Building a telephone number with special digits [Combinatorics]

Question

It's a bit easy question and I should feel ashamed for asking it, but I really don't know how to solve it. Consider a telephone number with the size of $7$. How many different telephone numbers that starts with the number $2$, can we build with the following numbers: $1,2,2,2,3,3,3$.

I understand that there is only one option for the first number (should be $2$). But how can I arrange the other numbers? I though of using the Multinomial coefficients, but I'm not sure.

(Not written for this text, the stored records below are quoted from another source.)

-- pv_equiv track=rewrite | github.com/David-Nevezi-Strango/Cryptool | cipher.py | rc4_key_process
-- ===== SOURCE A (Python) =====
-- def rc4_key_process(key: str) -> list:
--     result = list()
--     res_index = 0
--     while (res_index != 256):
--         count = 0
--         for char in key:
--             result.append(ord(char))
--             count += 1
--             if (len(result) == 256):
--                 break
--         res_index += count
--     return result
-- ===== SOURCE B (Python) =====
-- def rc4_key_process(key: str) -> list:
--     n = len(key)
--     return [ord(key[i % n]) for i in range(256)]
-- ===== Notes on version B (the rewrite author's own statement) =====
-- stated objective: simpler
-- what changed: B computes each of the 256 output positions directly by the closed-form index ord(key[i % len(key)]) instead of A's repeat-the-key fill loop with a break and a manually maintained counter.
import Mathlib
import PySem

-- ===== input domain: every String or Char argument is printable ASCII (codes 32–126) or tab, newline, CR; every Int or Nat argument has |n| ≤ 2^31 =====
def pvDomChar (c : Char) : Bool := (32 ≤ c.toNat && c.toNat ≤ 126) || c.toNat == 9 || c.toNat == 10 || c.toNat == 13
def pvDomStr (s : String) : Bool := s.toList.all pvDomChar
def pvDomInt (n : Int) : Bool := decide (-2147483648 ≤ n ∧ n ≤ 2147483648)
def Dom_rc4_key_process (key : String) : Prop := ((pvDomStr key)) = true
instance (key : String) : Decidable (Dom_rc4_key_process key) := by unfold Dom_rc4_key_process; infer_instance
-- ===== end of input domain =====

-- B computes each output position by the closed form ord(key[i % len(key)]) over range(256),
-- replacing A's repeat-the-key fill loop; equivalence is on the return value, for nonempty keys.

-- ===== PORT A =====
-- inner 'for char in key' loop: appends ord(char), counts, breaks when len(result) == 256
def pvInnerA (chars : List Char) (result : List Int) (count : Int) : List Int × Int :=
  match chars with
  | [] => (result, count)
  | c :: rest =>
      let r := result ++ [(c.toNat : Int)]
      let cnt := count + 1
      if r.length = 256 then (r, cnt) else pvInnerA rest r cnt

-- outer 'while res_index != 256' loop; Python diverges when key = "" (excluded by Pre_),
-- otherwise each pass grows res_index by ≥ 1, so fuel 257 is exact on the admitted domain.
def pvOuterA (fuel : Nat) (result : List Int) (res_index : Int) (key : List Char) : List Int :=
  match fuel with
  | 0 => result
  | fuel + 1 =>
      if res_index = 256 then result
      else
        let p := pvInnerA key result 0
        pvOuterA fuel p.1 (res_index + p.2) key

def rc4_key_process (key : String) : List Int :=
  pvOuterA 257 [] 0 key.toList

-- ===== PORT B =====
-- '[ord(key[i % n]) for i in range(256)]'; key[i % n] raises only for n = 0 (empty key,
-- excluded by Pre_), so the 'none' branch of pyGet? is a pure totality guard.
def rc4_key_process_alt (key : String) : List Int :=
  (PySem.List.pyRange 0 256 1).map (fun i =>
    match PySem.List.pyGet? key.toList (PySem.Int.mod i (key.toList.length : Int)) with
    | some c => (c.toNat : Int)
    | none => 0)

-- ===== PRECONDITION & SPEC =====
-- Pre_ excludes only the empty key, on which Python A loops forever (and B raises ZeroDivisionError).
def Pre_rc4_key_process (key : String) : Prop := key ≠ ""
instance (key : String) : Decidable (Pre_rc4_key_process key) := by unfold Pre_rc4_key_process; infer_instance
def pvWitness_rc4_key_process : String := "key"

def Spec_rc4_key_process (key : String) (out : List Int) : Prop := out = rc4_key_process_alt key
instance (key : String) (out : List Int) : Decidable (Spec_rc4_key_process key out) := by unfold Spec_rc4_key_process; infer_instance

-- ===== CLAIM (what is proved, stated in full; the proofs are below) =====
def Claim_equal_rc4_key_process : Prop := ∀ (key : String), Dom_rc4_key_process key → Pre_rc4_key_process key → Spec_rc4_key_process key (rc4_key_process key)

-- ===== LEMMAS AND PROOFS =====

theorem take_take_append (n : Nat) (L M : List Int) :
    List.take n (List.take n L ++ M) = List.take n (L ++ M) := by
  by_cases h : L.length ≤ n
  · rw [List.take_of_length_le h]
  · have h' : n ≤ L.length := le_of_not_ge h
    rw [List.take_append_of_le_length h',
        List.take_append_of_le_length (by simpa using h'), List.take_take, min_self]

theorem innerA_spec (chars : List Char) :
    ∀ (result : List Int) (count : Int), result.length < 256 →
      pvInnerA chars result count =
        (List.take 256 (result ++ chars.map (fun c => (c.toNat : Int))),
         count + (min chars.length (256 - result.length) : Nat)) := by
  induction chars with
  | nil =>
      intro result count h
      simp [pvInnerA, List.take_of_length_le (le_of_lt h)]
  | cons c rest ih =>
      intro result count h
      simp only [pvInnerA, List.map_cons]
      by_cases hl : (result ++ [(c.toNat : Int)]).length = 256
      · rw [if_pos hl]
        simp only [List.length_append, List.length_singleton] at hl
        simp only [Prod.mk.injEq]
        constructor
        · rw [show result ++ (c.toNat : Int) :: rest.map (fun c => (c.toNat : Int))
                = (result ++ [(c.toNat : Int)]) ++ rest.map (fun c => (c.toNat : Int)) by simp,
              List.take_append_of_le_length (by simp [hl]),
              List.take_of_length_le (by simp [hl])]
        · have : min (rest.length + 1) (256 - result.length) = 1 := by omega
          simp only [List.length_cons, this]
          omega
      · rw [if_neg hl]
        have hlen : (result ++ [(c.toNat : Int)]).length < 256 := by
          simp only [List.length_append, List.length_singleton] at hl ⊢
          omega
        rw [ih _ _ hlen]
        simp only [List.length_append, List.length_singleton] at hlen
        simp only [Prod.mk.injEq]
        constructor
        · simp
        · simp only [List.length_cons, List.length_append, List.length_nil]
          omega

theorem outerA_spec (chars : List Char) (hc : 1 ≤ chars.length) :
    ∀ (fuel : Nat) (result : List Int), result.length ≤ 256 → 256 ≤ result.length + fuel →
      pvOuterA fuel result (result.length : Int) chars =
        List.take 256 (result ++
          (List.replicate fuel (chars.map (fun c => (c.toNat : Int)))).flatten) := by
  intro fuel
  induction fuel with
  | zero =>
      intro result h1 h2
      have h3 : result.length = 256 := by omega
      simp [pvOuterA, List.take_of_length_le (le_of_eq h3)]
  | succ fuel ih =>
      intro result h1 h2
      simp only [pvOuterA]
      by_cases he : (result.length : Int) = 256
      · have h256 : result.length = 256 := by exact_mod_cast he
        rw [if_pos he, List.take_append_of_le_length (by omega),
            List.take_of_length_le (by omega)]
      · have hlt : result.length < 256 := by
          have : result.length ≠ 256 := fun h => he (by exact_mod_cast h)
          omega
        rw [if_neg he, innerA_spec chars result 0 hlt]
        set ords := chars.map (fun c => (c.toNat : Int)) with hords
        have hno : ords.length = chars.length := by simp [hords]
        set r' := List.take 256 (result ++ ords) with hr'
        have hlr' : r'.length = min 256 (result.length + ords.length) := by
          simp [hr']
        have hstep : (0 + (min chars.length (256 - result.length) : Nat) : Int)
            = ((r'.length : Nat) : Int) - (result.length : Int) := by
          rw [hlr', hno]; push_cast; omega
        have harg : (result.length : Int) + (0 + (min chars.length (256 - result.length) : Nat))
            = (r'.length : Int) := by rw [hstep]; ring
        rw [harg, ih r' (by omega) (by rw [hlr']; omega)]
        rw [List.replicate_succ, List.flatten_cons, hr', ← List.append_assoc]
        rw [take_take_append]

-- element of the flattened cyclic repetition: position i holds l[i % l.length]
theorem flat_rep_getElem (l : List Int) (_hl : 0 < l.length) :
    ∀ (k i : Nat), i < k * l.length →
      (List.flatten (List.replicate k l))[i]? = l[i % l.length]? := by
  intro k
  induction k with
  | zero => intro i hi; omega
  | succ k ih =>
      intro i hi
      have hmul : (k + 1) * l.length = k * l.length + l.length := Nat.succ_mul k l.length
      rw [List.replicate_succ, List.flatten_cons]
      by_cases h : i < l.length
      · rw [List.getElem?_append_left h, Nat.mod_eq_of_lt h]
      · have hge : l.length ≤ i := le_of_not_gt h
        rw [List.getElem?_append_right hge, ih (i - l.length) (by omega),
            ← Nat.mod_eq_sub_mod hge]

-- ===== VERDICT (by name: the statement is the Claim_ definition above) =====
theorem rc4_key_process_spec : Claim_equal_rc4_key_process := by
  intro key _ hpre
  unfold Spec_rc4_key_process rc4_key_process rc4_key_process_alt
  have hne : key.toList ≠ [] := by
    intro a
    apply hpre
    simpa [String.ofList_toList] using congrArg String.ofList a
  have hc : 1 ≤ key.toList.length := by
    cases h : key.toList with
    | nil => exact absurd h hne
    | cons a l => simp
  have hA' : pvOuterA 257 [] 0 key.toList =
      List.take 256 (List.flatten (List.replicate 257 (key.toList.map (fun c => (c.toNat : Int))))) := by
    have h0 := outerA_spec key.toList hc 257 [] (by simp) (by simp)
    rw [List.nil_append] at h0
    exact h0
  rw [hA']
  apply List.ext_getElem?
  intro i
  by_cases hi : i < 256
  · have hflat : i < 257 * (key.toList.map (fun c => (c.toNat : Int))).length := by
      have h257 : 257 * 1 ≤ 257 * key.toList.length := Nat.mul_le_mul_left 257 hc
      simp only [List.length_map]; omega
    rw [List.getElem?_take_of_lt hi,
        flat_rep_getElem _ (by simp only [List.length_map]; omega) 257 i hflat,
        show (256 : Int) = ((256 : Nat) : Int) from by norm_num,
        PySem.List.getElem?_map_pyRange_zero _ 256 i hi,
        PySem.Int.mod_natCast i key.toList.length, PySem.List.pyGet?_natCast]
    have hlt : i % key.toList.length < key.toList.length := Nat.mod_lt _ (by omega)
    simp only [List.length_map, List.getElem?_map,
        List.getElem?_eq_getElem hlt, Option.map_some]
  · have h1 : (List.take 256 (List.flatten
        (List.replicate 257 (key.toList.map (fun c => (c.toNat : Int)))))).length ≤ i := by
      simp only [List.length_take]; omega
    have h2 : ((PySem.List.pyRange 0 256 1).map (fun i =>
        match PySem.List.pyGet? key.toList (PySem.Int.mod i (key.toList.length : Int)) with
        | some c => (c.toNat : Int)
        | none => 0)).length ≤ i := by
      simp only [List.length_map, PySem.List.length_pyRange_one]; omega
    rw [List.getElem?_eq_none h1, List.getElem?_eq_none h2]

How can I solve this issue?

Answer 1

Once the first number is a $2$, we essentially have to figure out the remaining $6$ numbers out of the multiset $\{1,2,2,3,3,3\}$. Your intuition is correct that you can use multinomial coefficients, but let's demystify that:

We have $\binom{6}{3}$ ways of choosing where the $3$'s go; from there, we just have to choose where the place the two remaining $2$'s in the remaining three spots, so we have to multiply by $\binom{3}{2}$. If we'd like, we can also multiply by $\binom{1}{1}$, the number of ways to place the $1$. Then we get $$\binom{6}{3}\binom{3}{2} = \binom{6}{1,2,3}\,.$$

Answer 2

I'm going to phrase this in terms of symbols in a string, which you can convert to a more general problem.

Suppose you have $k$ symbols $a_1,a_2,...a_k$, such that there is an $\alpha_j$ number of $a_j$. Such that there are $A=\sum_{j=1}^k \alpha_j$ total characters in your string. The number of possible strings containing a $\alpha_1$ number of $a_1$ and an $\alpha_2$ number of $a_2$, etc, is $$\frac{A!}{\alpha_1! \alpha_2!...\alpha_k!}.$$

In your case we fix the first two and we wish to find the number of strings composed of 1, 2, 2, 3, 3, 3. This is $=\frac{6!}{1! \cdot 2! \cdot 3!}$.